Товарищ Коллонтай и товарищ Тюнгашева смотрели на него, смотрели и не узнавали. Так и должно быть: обе близоруки и обе стесняются носить очки.
Арехин поздоровался.
— А, это вы, Александр Александрович, — товарищ Коллонтай знала его и по одному пустяковому делу с шубой, и несколько раз видела в обществе кремлевских вождей. — Вас сюда служба занесла или просто — нелегкая?
— Предчувствие, уважаемая Александра Михайловна, предчувствие.

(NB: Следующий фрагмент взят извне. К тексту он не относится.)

-- pv_equiv track=rewrite | github.com/cashenchris/grouptheory | group.py | freereduce
-- ===== SOURCE A (Python) =====
-- def freereduce(l):
--     """
--     Free reduces a list of integers.
--     """
--     if len(l)<2:
--         return l
--     else:
--         reduction=[l[0]]
--         for i in range(len(l)-1):
--             if reduction==[]:
--                 reduction=[l[i+1]]
--             else:
--                 if reduction[-1]==-l[i+1]:
--                     reduction.pop()
--                 else:
--                     reduction.append(l[i+1])
--     return reduction
-- ===== SOURCE B (Python) =====
-- def _del_first_pair(w):
--     for i in range(len(w) - 1):
--         if w[i] == -w[i+1]:
--             return w[:i] + w[i+2:]
--     return None
--
-- def freereduce(l):
--     """
--     Free reduces a list of integers.
--     """
--     if len(l) < 2:
--         return l
--     w = l
--     while True:
--         nxt = _del_first_pair(w)
--         if nxt is None:
--             return w
--         w = nxt
-- ===== Notes on version B (the rewrite author's own statement) =====
-- stated objective: alternative
-- what changed: Replaces the single left-to-right stack pass with a repeated-scan fixpoint that deletes the first adjacent inverse pair and rescans until none remains; equal by uniqueness of the free reduction.
import Mathlib
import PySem

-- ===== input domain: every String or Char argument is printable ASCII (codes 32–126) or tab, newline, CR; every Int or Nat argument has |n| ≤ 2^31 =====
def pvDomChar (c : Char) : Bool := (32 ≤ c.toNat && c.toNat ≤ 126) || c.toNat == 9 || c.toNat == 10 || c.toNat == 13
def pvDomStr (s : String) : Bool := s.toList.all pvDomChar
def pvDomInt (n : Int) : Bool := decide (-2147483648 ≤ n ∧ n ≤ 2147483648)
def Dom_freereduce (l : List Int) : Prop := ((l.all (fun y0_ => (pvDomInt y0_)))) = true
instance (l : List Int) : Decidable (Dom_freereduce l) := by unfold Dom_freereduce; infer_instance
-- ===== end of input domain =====

-- B replaces A's single stack pass by a repeated-scan fixpoint deleting the first adjacent
-- inverse pair until none remains (alternative algorithm, same result by uniqueness of free reduction).


-- ===== PORT A =====
-- A's loop body: stack kept in list order, push at the end, pop the last element.
def astep (reduction : List Int) (x : Int) : List Int :=
  if reduction = [] then [x]
  else if reduction.getLast?.getD 0 = -x then reduction.dropLast
  else reduction ++ [x]

def freereduce (l : List Int) : List Int :=
  if l.length < 2 then l
  else (List.drop 1 l).foldl astep [(l.head?).getD 0]

-- ===== PORT B =====
-- port of _del_first_pair: scan for the first i with w[i] = -w[i+1]; delete both, else None
def delFirst : List Int → Option (List Int)
  | x :: y :: t => if x = -y then some t else (delFirst (y :: t)).map (x :: ·)
  | _ => none

theorem delFirst_length : ∀ (l l' : List Int), delFirst l = some l' → l'.length + 2 = l.length := by
  intro l
  induction l with
  | nil => intro l' h; simp [delFirst] at h
  | cons x t ih =>
    intro l' h
    cases t with
    | nil => simp [delFirst] at h
    | cons y t' =>
      simp only [delFirst] at h
      split at h
      · cases h; simp
      · rcases Option.map_eq_some_iff.mp h with ⟨m, hm, rfl⟩
        have := ih m hm
        simp only [List.length_cons] at this ⊢
        omega

-- port of B's while-loop: repeat first-pair deletion until none remains
def scanReduce (l : List Int) : List Int :=
  match h : delFirst l with
  | some l' =>
    have : l'.length < l.length := by have := delFirst_length l l' h; omega
    scanReduce l'
  | none => l
termination_by l.length

def freereduce_alt (l : List Int) : List Int :=
  if l.length < 2 then l else scanReduce l

-- ===== PRECONDITION & SPEC =====
def Spec_freereduce (l : List Int) (out : List Int) : Prop := out = freereduce_alt l
instance (l : List Int) (out : List Int) : Decidable (Spec_freereduce l out) := by unfold Spec_freereduce; infer_instance

-- ===== CLAIM (what is proved, stated in full; the proofs are below) =====
def Claim_equal_freereduce : Prop := ∀ (l : List Int), Dom_freereduce l → Spec_freereduce l (freereduce l)

-- ===== LEMMAS AND PROOFS =====

-- the same stack kept in reversed order (head = top); reference reduction function
def rstep (s : List Int) (x : Int) : List Int :=
  match s with
  | [] => [x]
  | h :: t => if h = -x then t else x :: h :: t

def Rfun (l : List Int) : List Int := (l.foldl rstep []).reverse

theorem astep_bridge (r : List Int) (x : Int) : astep r x = (rstep r.reverse x).reverse := by
  induction r using List.reverseRecOn with
  | nil => simp [astep, rstep]
  | append_singleton r' a _ =>
    simp only [astep, List.reverse_append, List.reverse_singleton, List.singleton_append, rstep]
    by_cases h : a = -x
    · simp [h]
    · have hne : (r' ++ [a]) ≠ [] := by simp
      simp [hne, h]

theorem foldl_bridge (l : List Int) : ∀ (r : List Int),
    l.foldl astep r = (l.foldl rstep r.reverse).reverse := by
  induction l with
  | nil => intro r; simp
  | cons x t ih =>
    intro r
    simp only [List.foldl_cons]
    rw [ih (astep r x), astep_bridge, List.reverse_reverse]

-- a stack is irreducible: no adjacent inverse pair
def Irr : List Int → Prop
  | a :: b :: t => a ≠ -b ∧ Irr (b :: t)
  | _ => True

theorem irr_tail (a : Int) (t : List Int) (h : Irr (a :: t)) : Irr t := by
  cases t with
  | nil => trivial
  | cons b t' => exact h.2

theorem irr_rstep (s : List Int) (x : Int) (h : Irr s) : Irr (rstep s x) := by
  cases s with
  | nil => exact trivial
  | cons a t =>
    simp only [rstep]
    by_cases hax : a = -x
    · simp only [hax]
      exact irr_tail a t (hax ▸ h)
    · simp only [hax, if_false]
      exact ⟨fun hc => hax (by omega), h⟩

theorem rstep_cancel (s : List Int) (x : Int) (h : Irr s) : rstep (rstep s x) (-x) = s := by
  cases s with
  | nil => simp [rstep]
  | cons a t =>
    by_cases hax : a = -x
    · simp only [rstep, hax]
      cases t with
      | nil => simp [rstep]
      | cons b t' =>
        have hab : a ≠ -b := h.1
        have hbx : b ≠ x := fun hb => hab (by omega)
        simp [hbx]
    · simp [rstep, hax]

theorem delFirst_some_fold : ∀ (l l' : List Int), delFirst l = some l' →
    ∀ (s : List Int), Irr s → l.foldl rstep s = l'.foldl rstep s := by
  intro l
  induction l with
  | nil => intro l' h; simp [delFirst] at h
  | cons x t ih =>
    intro l' h s hs
    cases t with
    | nil => simp [delFirst] at h
    | cons y t' =>
      simp only [delFirst] at h
      split at h
      · rename_i hxy
        cases h
        have hy : y = -x := by omega
        simp only [List.foldl_cons]
        rw [hy, rstep_cancel s x hs]
      · rcases Option.map_eq_some_iff.mp h with ⟨m, hm, rfl⟩
        simp only [List.foldl_cons]
        exact ih m hm (rstep s x) (irr_rstep s x hs)

theorem delFirst_none_fold : ∀ (l s : List Int), delFirst l = none → Irr s →
    (∀ h a, s.head? = some h → l.head? = some a → h ≠ -a) →
    l.foldl rstep s = l.reverse ++ s := by
  intro l
  induction l with
  | nil => intro s _ _ _; simp
  | cons x t ih =>
    intro s hd hs hcompat
    have hpush : rstep s x = x :: s := by
      cases s with
      | nil => simp [rstep]
      | cons h t' =>
        have : h ≠ -x := hcompat h x rfl rfl
        simp [rstep, this]
    cases t with
    | nil => simp [hpush]
    | cons y t' =>
      simp only [delFirst] at hd
      split at hd
      · exact absurd hd (by simp)
      · rename_i hxy
        have hd' : delFirst (y :: t') = none := by
          cases hdy : delFirst (y :: t') with
          | none => rfl
          | some m => rw [hdy] at hd; simp at hd
        have hirr : Irr (x :: s) := by
          cases s with
          | nil => trivial
          | cons h t'' =>
            exact ⟨fun hc => (hcompat h x rfl rfl) (by omega), hs⟩
        have hrec := ih (x :: s) hd' hirr (by
          intro h a hh ha
          simp at hh ha
          subst hh; subst ha
          exact hxy)
        rw [List.foldl_cons, hpush, hrec]
        simp
      
theorem scan_eq_Rfun (l : List Int) : scanReduce l = Rfun l := by
  induction l using scanReduce.induct with
  | case1 l l' hdel hlt ih =>
    rw [scanReduce]
    split
    · rename_i m hm
      rw [hdel] at hm
      cases hm
      rw [ih]
      unfold Rfun
      rw [delFirst_some_fold l l' hdel [] trivial]
    · rename_i hm
      rw [hdel] at hm
      exact absurd hm (by simp)
  | case2 l hdel =>
    rw [scanReduce]
    split
    · rename_i m hm
      rw [hdel] at hm
      exact absurd hm (by simp)
    · unfold Rfun
      rw [delFirst_none_fold l [] hdel trivial (by intro h a hh; simp at hh)]
      simp

theorem freereduce_eq_Rfun (l : List Int) : freereduce l = Rfun l := by
  unfold freereduce
  by_cases hlen : l.length < 2
  · rw [if_pos hlen]
    match l, hlen with
    | [], _ => simp [Rfun]
    | [a], _ => simp [Rfun, rstep]
  · rw [if_neg hlen]
    cases l with
    | nil => simp at hlen
    | cons a t =>
      simp only [List.drop_one, List.tail_cons, List.head?_cons, Option.getD_some]
      rw [foldl_bridge]
      unfold Rfun
      simp [rstep]

theorem alt_eq_scan (l : List Int) : freereduce_alt l = scanReduce l := by
  unfold freereduce_alt
  by_cases hlen : l.length < 2
  · rw [if_pos hlen, scanReduce]
    have hd : delFirst l = none := by
      match l, hlen with
      | [], _ => rfl
      | [a], _ => rfl
    split
    · rename_i m hm
      rw [hd] at hm
      exact absurd hm (by simp)
    · rfl
  · rw [if_neg hlen]

-- ===== VERDICT (by name: the statement is the Claim_ definition above) =====
theorem freereduce_spec : Claim_equal_freereduce := by
  intro l _
  unfold Spec_freereduce
  rw [freereduce_eq_Rfun, alt_eq_scan, scan_eq_Rfun]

Схватило за руку и повело, не отпуская.
— Предчувствие его не обмануло, — сказала Тюнгашева, борясь за внимание публики, пусть эту публику составляли всего двое. — Вы, товарищ, хоть и мужчина, однако разумом наделены и мужчины — в определенной степени, конечно.
— Надеюсь, — сказал Арехин, ожидая подвоха.
— Как вы относитесь к кастрации?
— Позвольте уточнить, к кастрации кого?
— Всех! А в первую очередь остатков буржуазного слоя!
— Почему ж непременно кастрировать? Кастрация — какая-никакая, а операция. Если делать ее хорошо, это ж сколько врачей потребуется. А они, врачи, как раз и есть остаток буржуазного слоя, поэтому…
— Нет, вы не поняли идеи. Идея в том, что земля перенаселена. Взять ту же воронежскую губернию. Крестьян больше, чем пахотной земли. Отсюда разлад в крестьянской среде. Разлад будит вредные инстинкты — накопительства, желания закабалить ближнего у тех, кто посильнее, и беспробудного пьянства у натур слабых. К тому же не стоит забывать, что большая часть произведенного продукта крестьян, равно как и фабричных рабочих, уходила на содержание буржуазии. Теперь, когда буржуазия стоит на пороге полной и всеобщей ликвидации, возникает вопрос: а что, собственно будет делать освобожденный пролетариат и беднейшее крестьянство? Размножаться безудержно? Вот здесь и встает вопрос о кастврации.